-- unfold pvG at a successor, with the attach removed
theorem pvG_succ (duration cost : List Int) (n t : Nat) :
    pvG duration cost n (t + 1)
      = (pvBucket duration n (t + 1)).foldl
          (fun b k => max b (cost.getD k 0 + pvG duration cost n k))
          (pvG duration cost n t) := by
  rw [pvG]
  exact List.foldl_attach (l := pvBucket duration n (t + 1))
    (f := fun b k => max b (cost.getD k 0 + pvG duration cost n k)) (b := pvG duration cost n t)

theorem pvG_mono (duration cost : List Int) (n : Nat) {t t' : Nat} (h : t ≤ t') :
    pvG duration cost n t ≤ pvG duration cost n t' := by
  induction t', h using Nat.le_induction with
  | base => exact le_refl _
  | succ t' htt ih =>
    refine le_trans ih ?_
    rw [pvG_succ]
    exact foldlMax_ge_init _ _ _

theorem pvG_nonneg (duration cost : List Int) (n t : Nat) :
    0 ≤ pvG duration cost n t := by
  have : pvG duration cost n 0 = 0 := by rw [pvG]
  have h := pvG_mono duration cost n (Nat.zero_le t)
  omega

-- decomposing a feasible schedule at its last job
theorem pvFeas_snoc (duration : List Int) (n hi j : Nat) :
    ∀ s lo, pvFeas duration n hi lo (s ++ [j]) →
      pvFeas duration n j lo s ∧ lo ≤ j ∧ j < n ∧ 1 ≤ duration.getD j 0 ∧
        (j : Int) + duration.getD j 0 ≤ (hi : Int) := by
  intro s
  induction s with
  | nil =>
    intro lo hs
    obtain ⟨h1, h2, h3, h4, _⟩ := hs
    exact ⟨trivial, h1, h2, h3, h4⟩
  | cons a s' ih =>
    intro lo hs
    obtain ⟨h1, h2, h3, h4, h5⟩ := hs
    obtain ⟨hf, hlo, hjn, hjd, hjend⟩ := ih _ h5
    have haj : (a : Int) + duration.getD a 0 ≤ (j : Int) := by
      cases s' with
      | nil =>
        obtain ⟨hlo', _⟩ := h5
        omega
      | cons b s'' =>
        obtain ⟨hab, _, hbd, hbend, _⟩ := hf
        obtain ⟨hab', _⟩ := h5
        omega
    exact ⟨⟨h1, h2, h3, haj, hf⟩, by omega, hjn, hjd, hjend⟩
  -- (the last component of hf is the tail's feasibility with hi := j)

theorem pvFeas_snoc_intro (duration : List Int) (n hi j : Nat)
    (hjn : j < n) (hjd : 1 ≤ duration.getD j 0) (hjend : (j : Int) + duration.getD j 0 ≤ (hi : Int)) :
    ∀ s lo, pvFeas duration n j lo s → lo ≤ j → pvFeas duration n hi lo (s ++ [j]) := by
  intro s
  induction s with
  | nil =>
    intro lo _ hloj
    exact ⟨hloj, hjn, hjd, hjend, trivial⟩
  | cons a s' ih =>
    intro lo hs hloj
    obtain ⟨h1, h2, h3, h4, h5⟩ := hs
    refine ⟨h1, h2, h3, by omega, ih _ h5 (by omega)⟩

-- G is an upper bound on every schedule finishing by day t
theorem pvG_ub (duration cost : List Int) (n : Nat) :
    ∀ s t, t ≤ n → pvFeas duration n t 0 s → pvVal cost s ≤ pvG duration cost n t := by
  intro s
  induction s using List.reverseRecOn with
  | nil => intro t _ _; simpa [pvVal] using pvG_nonneg duration cost n t
  | append_singleton init j ih =>
    intro t htn hs
    obtain ⟨hf, _, hjn, hjd, hjend⟩ := pvFeas_snoc duration n t j init 0 hs
    have hinit : pvVal cost init ≤ pvG duration cost n j := ih j (by omega) hf
    have hjt : j + (duration.getD j 0).toNat ≤ t := by omega
    have hjmem : j ∈ pvBucket duration n (j + (duration.getD j 0).toNat) := by
      have h1 : 1 ≤ j + (duration.getD j 0).toNat := by omega
      apply List.mem_filter.mpr
      refine ⟨List.mem_range.mpr hjn, ?_⟩
      simp only [Bool.and_eq_true, decide_eq_true_eq]
      constructor
      · exact hjd
      · push_cast; omega
    have hstep : cost.getD j 0 + pvG duration cost n j
        ≤ pvG duration cost n (j + (duration.getD j 0).toNat) := by
      obtain ⟨t', ht'⟩ : ∃ t', j + (duration.getD j 0).toNat = t' + 1 :=
        ⟨j + (duration.getD j 0).toNat - 1, by omega⟩
      rw [ht']
      rw [pvG_succ]
      exact foldlMax_ge_mem _ _ _ j (ht' ▸ hjmem)
    have hmono := pvG_mono duration cost n hjt
    have hval : pvVal cost (init ++ [j]) = pvVal cost init + cost.getD j 0 := by
      simp [pvVal]
    omega

-- G is achieved by some schedule finishing by day t
theorem pvG_achieved (duration cost : List Int) (n : Nat) :
    ∀ t, t ≤ n → ∃ s, pvFeas duration n t 0 s ∧ pvVal cost s = pvG duration cost n t := by
  intro t
  induction t using Nat.strong_induction_on with
  | _ t ih =>
    intro htn
    match t with
    | 0 => exact ⟨[], trivial, by simp [pvVal, pvG]⟩
    | t' + 1 =>
      rw [pvG_succ]
      rcases foldlMax_cases (fun k => cost.getD k 0 + pvG duration cost n k)
          (pvBucket duration n (t' + 1)) (pvG duration cost n t') with hcase | ⟨k, hk, hcase⟩
      · obtain ⟨s, hs, hv⟩ := ih t' (by omega) (by omega)
        exact ⟨s, pvFeas_hi_mono duration n (by omega) s 0 hs, by rw [hv, hcase]⟩
      · obtain ⟨hkt, hkn, hkd, hke⟩ := pvBucket_lt duration n t' k hk
        obtain ⟨s, hs, hv⟩ := ih k (by omega) (by omega)
        refine ⟨s ++ [k], ?_, ?_⟩
        · exact pvFeas_snoc_intro duration n (t' + 1) k hkn hkd (by rw [hke]) s 0 hs (by omega)
        · rw [show pvVal cost (s ++ [k]) = pvVal cost s + cost.getD k 0 by simp [pvVal],
            hv, hcase]
          omega

-- THE CENTRAL EQUALITY: backward suffix optimum = forward prefix optimum
theorem pvOpt_eq_pvG (duration cost : List Int) (n : Nat) :
    pvOpt duration cost n 0 = pvG duration cost n n := by
  apply le_antisymm
  · obtain ⟨s, hs, hv⟩ := pvOpt_achieved duration cost n 0
    rw [← hv]
    exact pvG_ub duration cost n s n (le_refl n) hs
  · obtain ⟨s, hs, hv⟩ := pvG_achieved duration cost n n (le_refl n)
    rw [← hv]
    exact pvOpt_ub duration cost n s 0 hs

-- ======== linking port A to pvOpt ========

theorem getD_set_invariant (dp : List Int) (k : Nat) (v : Int) (j : Nat) (hk : k < dp.length) :
    (dp.set k v).getD j 0 = if j = k then v else dp.getD j 0 := by
  split_ifs with h
  · subst h; simp [List.getD, hk]
  · simp [List.getD, List.getElem?_set_ne (by omega : k ≠ j)]

theorem keyA (N : Int) (duration cost : List Int) (n : Nat)
    (hN : N = (n : Int)) (hd : ∀ i, i < n → 1 ≤ duration.getD i 0) :
    ∀ k, k ≤ n → ∀ (dp : List Int) (mv : Int), dp.length = n + 1 →
      (∀ j, k ≤ j → j ≤ n → dp.getD j 0 = pvOpt duration cost n j) →
      mv = pvOpt duration cost n k →
      ((PySem.List.pyRange ((k : Int) - 1) (-1) (-1)).foldl (stepA N duration cost) (dp, mv)).2
        = pvOpt duration cost n 0 := by
  intro k
  induction k with
  | zero =>
    intro _ dp mv _ _ hmv
    rw [PySem.List.pyRange_neg_one_eq_nil (by norm_num)]
    simpa using hmv
  | succ k ih =>
    intro hkn dp mv hlen hinv hmv
    rw [show ((k + 1 : Nat) : Int) - 1 = (k : Int) by push_cast; ring,
      PySem.List.pyRange_neg_one_cons (by omega : (-1 : Int) < (k : Int))]
    simp only [List.foldl_cons]
    have hdgd : PySem.List.pyGetD duration (k : Int) 0 = duration.getD k 0 :=
      PySem.List.pyGetD_natCast duration k 0
    have hdk : 1 ≤ duration.getD k 0 := hd k (by omega)
    have hkl : k < dp.length := by omega
    by_cases hfeas : (k : Int) + duration.getD k 0 ≤ N
    · -- feasible branch of A
      have hj : (k : Int) + duration.getD k 0 = ((k + (duration.getD k 0).toNat : Nat) : Int) := by
        push_cast; omega
      have hjle : k + (duration.getD k 0).toNat ≤ n := by omega
      have hdpj : PySem.List.pyGetD dp ((k : Int) + duration.getD k 0) 0
          = pvOpt duration cost n (k + (duration.getD k 0).toNat) := by
        rw [hj, PySem.List.pyGetD_natCast]
        exact hinv _ (by omega) hjle
      have hcg : PySem.List.pyGetD cost (k : Int) 0 = cost.getD k 0 :=
        PySem.List.pyGetD_natCast cost k 0
      have hoptk : pvOpt duration cost n k
          = max (pvOpt duration cost n (k + 1))
              (cost.getD k 0 + pvOpt duration cost n (k + (duration.getD k 0).toNat)) :=
        pvOpt_feas duration cost n k (by omega) hdk (by omega)
      have hmv' :
          (if PySem.List.pyGetD cost (k : Int) 0 +
              PySem.List.pyGetD dp ((k : Int) + PySem.List.pyGetD duration (k : Int) 0) 0 > mv then
            PySem.List.pyGetD cost (k : Int) 0 +
              PySem.List.pyGetD dp ((k : Int) + PySem.List.pyGetD duration (k : Int) 0) 0
          else mv) = pvOpt duration cost n k := by
        rw [hdgd, hcg, hdpj, hmv, hoptk]
        split_ifs with hgt
        · rw [max_eq_right (le_of_lt hgt)]
        · rw [max_eq_left (by omega)]
      rw [stepA, if_pos (by rw [hdgd]; exact hfeas)]
      simp only [hmv']
      apply ih (by omega)
      · simpa using hlen
      · intro j hkj hjn
        rw [Int.toNat_natCast, getD_set_invariant dp k _ j hkl]
        split_ifs with hjk
        · subst hjk; rfl
        · exact hinv j (by omega) hjn
      · rfl
    · -- infeasible branch of A
      have hoptk : pvOpt duration cost n k = pvOpt duration cost n (k + 1) := by
        refine pvOpt_infeas duration cost n k (by omega) ?_
        intro hc
        exact hfeas (by rw [hN]; exact hc.2)
      have hdp1 : PySem.List.pyGetD dp ((k : Int) + 1) 0 = pvOpt duration cost n (k + 1) := by
        rw [show ((k : Int) + 1) = ((k + 1 : Nat) : Int) by push_cast; ring,
          PySem.List.pyGetD_natCast]
        exact hinv _ (by omega) (by omega)
      rw [stepA, if_neg (by rw [hdgd]; exact hfeas)]
      apply ih (by omega)
      · simpa using hlen
      · intro j hkj hjn
        rw [Int.toNat_natCast, getD_set_invariant dp k _ j hkl]
        split_ifs with hjk
        · subst hjk; rw [hdp1, hoptk]
        · exact hinv j (by omega) hjn
      · rw [hmv, hoptk]
-- pv_equiv track=rewrite | github.com/themangokid/gen_dev_slides | slides_1_6.py | create_lists
-- ===== SOURCE A (Python) =====
-- def create_lists(sentences):
--     lists = []
--     list_items = []
--     count = 0
--     for sentence in sentences:
--         list_items.append("- " + sentence)
--         count += 1
--         if count % 5 == 0 or count == len(sentences):
--             lists.append("\n".join(list_items))
--             list_items = []
--     return lists
-- ===== SOURCE B (Python) =====
-- def create_lists(sentences):
--     return ["\n".join("- " + s for s in sentences[i:i + 5])
--             for i in range(0, len(sentences), 5)]
-- ===== Notes on version B (the rewrite author's own statement) =====
-- stated objective: simpler
-- what changed: Replaced the counter/accumulator/flush loop with index striding: slice sentences[i:i+5] for i in range(0, len, 5) and join each slice, eliminating the count variable, the running list_items accumulator and the modulo/length flush condition.
import Mathlib
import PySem

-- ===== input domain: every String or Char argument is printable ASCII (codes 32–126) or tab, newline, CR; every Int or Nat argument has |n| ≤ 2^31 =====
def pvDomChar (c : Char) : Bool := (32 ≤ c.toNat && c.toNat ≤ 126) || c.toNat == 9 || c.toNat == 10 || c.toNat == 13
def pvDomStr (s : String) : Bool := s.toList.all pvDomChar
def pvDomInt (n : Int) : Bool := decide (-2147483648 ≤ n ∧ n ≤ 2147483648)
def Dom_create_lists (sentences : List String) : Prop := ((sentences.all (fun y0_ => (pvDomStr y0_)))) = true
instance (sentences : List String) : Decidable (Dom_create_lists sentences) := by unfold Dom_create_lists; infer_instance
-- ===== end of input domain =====

-- B replaces A's counter-and-flush accumulator loop by striding slices (range(0, len, 5)); same values, simpler.

-- ===== PORT A =====
-- body of A's for-loop, on state (lists, list_items, count); n = len(sentences)
def pyStepA (n : Int) (st : List String × List String × Int) (sentence : String) :
    List String × List String × Int :=
  let list_items := st.2.1 ++ ["- " ++ sentence]
  let count := st.2.2 + 1
  if count % 5 == 0 || count == n then
    (st.1 ++ [PySem.Str.join "\n" list_items], [], count)
  else
    (st.1, list_items, count)

def create_lists (sentences : List String) : List String :=
  (sentences.foldl (pyStepA (sentences.length : Int)) ([], [], 0)).1

-- ===== PORT B =====
def create_lists_alt (sentences : List String) : List String :=
  (PySem.List.pyRange 0 (sentences.length : Int) 5).map (fun i =>
    PySem.Str.join "\n"
      ((PySem.List.slice sentences (some i) (some (i + 5))).map (fun s => "- " ++ s)))

-- ===== PRECONDITION & SPEC =====
def Spec_create_lists (sentences : List String) (out : List String) : Prop := out = create_lists_alt sentences
instance (sentences : List String) (out : List String) : Decidable (Spec_create_lists sentences out) := by unfold Spec_create_lists; infer_instance

-- ===== CLAIM (what is proved, stated in full; the proofs are below) =====
def Claim_equal_create_lists : Prop := ∀ (sentences : List String), Dom_create_lists sentences → Spec_create_lists sentences (create_lists sentences)

-- ===== LEMMAS AND PROOFS =====

-- reference chunking: join each successive block of five
def chunkJoin : List String → List String
  | [] => []
  | s :: rest =>
      PySem.Str.join "\n" (((s :: rest).take 5).map (fun x => "- " ++ x)) ::
        chunkJoin (rest.drop 4)
  termination_by l => l.length
  decreasing_by simp

lemma chunkJoin_nil : chunkJoin [] = [] := by rw [chunkJoin.eq_def]

lemma chunkJoin_cons (s : String) (rest : List String) :
    chunkJoin (s :: rest)
      = PySem.Str.join "\n" (((s :: rest).take 5).map (fun x => "- " ++ x)) ::
          chunkJoin ((s :: rest).drop 5) := by
  rw [List.drop_succ_cons, chunkJoin.eq_def]

lemma pyRange5_nil (a b : Int) (h : b ≤ a) : PySem.List.pyRange a b 5 = [] := by
  rw [PySem.List.pyRange_of_pos a b (by norm_num), if_neg (by omega)]
  rfl

lemma pyRange5_cons (a b : Int) (h : a < b) :
    PySem.List.pyRange a b 5 = a :: PySem.List.pyRange (a + 5) b 5 := by
  rw [PySem.List.pyRange_of_pos a b (by norm_num),
      PySem.List.pyRange_of_pos (a + 5) b (by norm_num), if_pos h]
  have hc : ((b - a + 5 - 1) / 5).toNat
      = (if a + 5 < b then ((b - (a + 5) + 5 - 1) / 5).toNat else 0) + 1 := by
    split_ifs <;> omega
  rw [hc, List.range_succ_eq_map, List.map_cons, List.map_map]
  congr 1
  · simp
  · exact List.map_congr_left (fun k _ => by simp [Function.comp]; ring)

-- B equals the reference chunking
lemma alt_aux (l : List String) :
    ∀ (fuel j : Nat), l.length ≤ j + fuel →
      (PySem.List.pyRange (j : Int) (l.length : Int) 5).map (fun i =>
        PySem.Str.join "\n"
          ((PySem.List.slice l (some i) (some (i + 5))).map (fun s => "- " ++ s)))
        = chunkJoin (l.drop j) := by
  intro fuel
  induction fuel with
  | zero =>
      intro j hj
      rw [pyRange5_nil _ _ (by exact_mod_cast by omega), List.map_nil,
          List.drop_eq_nil_of_le (by omega), chunkJoin_nil]
  | succ fuel ih =>
      intro j hj
      by_cases hlt : j < l.length
      · rw [pyRange5_cons _ _ (by exact_mod_cast hlt), List.map_cons]
        have hslice : PySem.List.slice l (some (j : Int)) (some ((j : Int) + 5))
            = (l.drop j).take 5 := by
          have := PySem.List.slice_natCast_add l j 5
          push_cast at this
          exact this
        rw [hslice]
        have htail : ((j : Int) + 5) = ((j + 5 : Nat) : Int) := by push_cast; ring
        rw [htail, ih (j + 5) (by omega)]
        obtain ⟨x, xs, hx⟩ : ∃ x xs, l.drop j = x :: xs := by
          cases h' : l.drop j with
          | nil => exact absurd (congrArg List.length h') (by simp; omega)
          | cons x xs => exact ⟨x, xs, rfl⟩
        rw [hx, chunkJoin_cons, ← hx, List.drop_drop]
      · rw [pyRange5_nil _ _ (by exact_mod_cast by omega), List.map_nil,
            List.drop_eq_nil_of_le (by omega), chunkJoin_nil]

lemma alt_eq_chunkJoin (l : List String) : create_lists_alt l = chunkJoin l := by
  have := alt_aux l l.length 0 (by omega)
  simpa [create_lists_alt] using this

-- one loop step of A, not flushing / flushing
lemma stepA_no (n : Int) (ls items : List String) (c : Int) (s : String)
    (h1 : (c + 1) % 5 ≠ 0) (h2 : c + 1 ≠ n) :
    pyStepA n (ls, items, c) s = (ls, items ++ ["- " ++ s], c + 1) := by
  simp only [pyStepA]
  rw [if_neg (by simp [h1, h2])]

lemma stepA_yes (n : Int) (ls items : List String) (c : Int) (s : String)
    (h : (c + 1) % 5 = 0 ∨ c + 1 = n) :
    pyStepA n (ls, items, c) s
      = (ls ++ [PySem.Str.join "\n" (items ++ ["- " ++ s])], [], c + 1) := by
  simp only [pyStepA]
  rw [if_pos (by rcases h with h | h <;> simp [h])]

-- A's fold equals the reference chunking: invariant n = count + |rest|, count ≡ 0 (mod 5)
lemma foldA (n : Int) :
    ∀ (fuel : Nat) (rest lists : List String) (count : Int),
      rest.length ≤ fuel →
      n = count + rest.length → count % 5 = 0 →
      (List.foldl (pyStepA n) (lists, [], count) rest).1 = lists ++ chunkJoin rest := by
  intro fuel
  induction fuel with
  | zero =>
      intro rest lists count hf hn hc
      have : rest = [] := List.eq_nil_of_length_eq_zero (by omega)
      subst this
      simp [chunkJoin_nil]
  | succ fuel ih =>
      intro rest lists count hf hn hc
      match rest with
      | [] => simp [chunkJoin_nil]
      | [a] =>
          simp only [List.length_cons, List.length_nil] at hn; push_cast at hn
          rw [List.foldl_cons, stepA_yes _ _ _ _ _ (Or.inr (by omega)), List.foldl_nil]
          rw [chunkJoin_cons]
          simp [chunkJoin_nil]
      | [a, b] =>
          simp only [List.length_cons, List.length_nil] at hn; push_cast at hn
          rw [List.foldl_cons, stepA_no _ _ _ _ _ (by omega) (by omega),
              List.foldl_cons, stepA_yes _ _ _ _ _ (Or.inr (by omega)), List.foldl_nil]
          rw [chunkJoin_cons]
          simp [chunkJoin_nil]
      | [a, b, c] =>
          simp only [List.length_cons, List.length_nil] at hn; push_cast at hn
          rw [List.foldl_cons, stepA_no _ _ _ _ _ (by omega) (by omega),
              List.foldl_cons, stepA_no _ _ _ _ _ (by omega) (by omega),
              List.foldl_cons, stepA_yes _ _ _ _ _ (Or.inr (by omega)), List.foldl_nil]
          rw [chunkJoin_cons]
          simp [chunkJoin_nil]
      | [a, b, c, d] =>
          simp only [List.length_cons, List.length_nil] at hn; push_cast at hn
          rw [List.foldl_cons, stepA_no _ _ _ _ _ (by omega) (by omega),
              List.foldl_cons, stepA_no _ _ _ _ _ (by omega) (by omega),
              List.foldl_cons, stepA_no _ _ _ _ _ (by omega) (by omega),
              List.foldl_cons, stepA_yes _ _ _ _ _ (Or.inr (by omega)), List.foldl_nil]
          rw [chunkJoin_cons]
          simp [chunkJoin_nil]
      | a :: b :: c :: d :: e :: rest' =>
          simp only [List.length_cons] at hn hf
          push_cast at hn
          rw [List.foldl_cons, stepA_no _ _ _ _ _ (by omega) (by omega),
              List.foldl_cons, stepA_no _ _ _ _ _ (by omega) (by omega),
              List.foldl_cons, stepA_no _ _ _ _ _ (by omega) (by omega),
              List.foldl_cons, stepA_no _ _ _ _ _ (by omega) (by omega),
              List.foldl_cons, stepA_yes _ _ _ _ _ (Or.inl (by omega))]
          rw [ih rest' _ (count + 1 + 1 + 1 + 1 + 1) (by omega) (by omega)
              (by omega)]
          rw [chunkJoin_cons]
          simp

-- ===== VERDICT (by name: the statement is the Claim_ definition above) =====
theorem create_lists_spec : Claim_equal_create_lists := by
  intro sentences _
  show create_lists sentences = create_lists_alt sentences
  rw [alt_eq_chunkJoin]
  exact foldA (sentences.length : Int) sentences.length sentences [] 0
    (le_refl _) (by ring) (by norm_num)
-- pv_equiv track=rewrite | github.com/MD-Woron/2048_on_pygame_for_pc | main.py | compress_d
-- ===== SOURCE A (Python) =====
-- def compress_d(l):
--     """
--     В случае с ходом слева направо
--     Двигается справа налево до элемента с индексом -len + 1 т.к. это ссто процентов либо 0, либо число, с кучей чисел перед ним
--     и находит 0.
--     Ести находит 0, то помещает его в начало строки и удаляет из места нахождения
--     """
--     for i in range(len(l)):
--         temp = -1
--         for i1 in range(len(l)):
--             if l[i][temp] == 0 and abs(temp) < len(l):
--                 l[i].pop(temp)
--                 l[i].insert(0, 0)
--             else:
--                 temp -= 1
--     return (l)
-- ===== SOURCE B (Python) =====
-- def compress_d(l):
--     # Full 2048 left-compression: move every zero of each row to the front,
--     # keeping the nonzero tiles in order. Builds a new grid (A rewrites l in place).
--     return [[0] * row.count(0) + [x for x in row if x != 0] for row in l]
-- ===== Notes on version B (the rewrite author's own statement) =====
-- stated objective: simpler
-- what changed: A simulates a bounded right-to-left scan per row inside a doubly nested loop, popping each zero it finds and re-inserting it at the front; B is a one-line comprehension that fully compresses each row (all zeros prepended, nonzeros kept in order). Pre_ excludes the inputs on which A raises IndexError (a zero-free row shorter than the grid's row count); A mutates l in place while B builds a new grid, so the equivalence is about the return value.
-- intended difference: On grids having a row longer than the grid's row count whose cells left of the scanned window are not already zeros-first (or, when only the window's boundary cell holds a zero, contain any nonzero), A's bounded scan strands zeros mid-row and returns a partially compressed row; B returns the fully compressed row (every zero in front, nonzeros in order), the intended 2048 move. — e.g. on compress_d([[1, 0, 2], [3, 4]]): A returns [[1, 0, 2], [3, 4]], B returns [[0, 1, 2], [3, 4]]
import Mathlib
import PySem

**What this task involves**
Your answer must consist only of the lines from the start of the records above through the line with "-- decomposing a", each retyped exactly.

**Task answer**
-- unfold pvG at a successor, with the attach removed
theorem pvG_succ (duration cost : List Int) (n t : Nat) :
    pvG duration cost n (t + 1)
      = (pvBucket duration n (t + 1)).foldl
          (fun b k => max b (cost.getD k 0 + pvG duration cost n k))
          (pvG duration cost n t) := by
  rw [pvG]
  exact List.foldl_attach (l := pvBucket duration n (t + 1))
    (f := fun b k => max b (cost.getD k 0 + pvG duration cost n k)) (b := pvG duration cost n t)

theorem pvG_mono (duration cost : List Int) (n : Nat) {t t' : Nat} (h : t ≤ t') :
    pvG duration cost n t ≤ pvG duration cost n t' := by
  induction t', h using Nat.le_induction with
  | base => exact le_refl _
  | succ t' htt ih =>
    refine le_trans ih ?_
    rw [pvG_succ]
    exact foldlMax_ge_init _ _ _

theorem pvG_nonneg (duration cost : List Int) (n t : Nat) :
    0 ≤ pvG duration cost n t := by
  have : pvG duration cost n 0 = 0 := by rw [pvG]
  have h := pvG_mono duration cost n (Nat.zero_le t)
  omega

-- decomposing a feasible schedule at its last job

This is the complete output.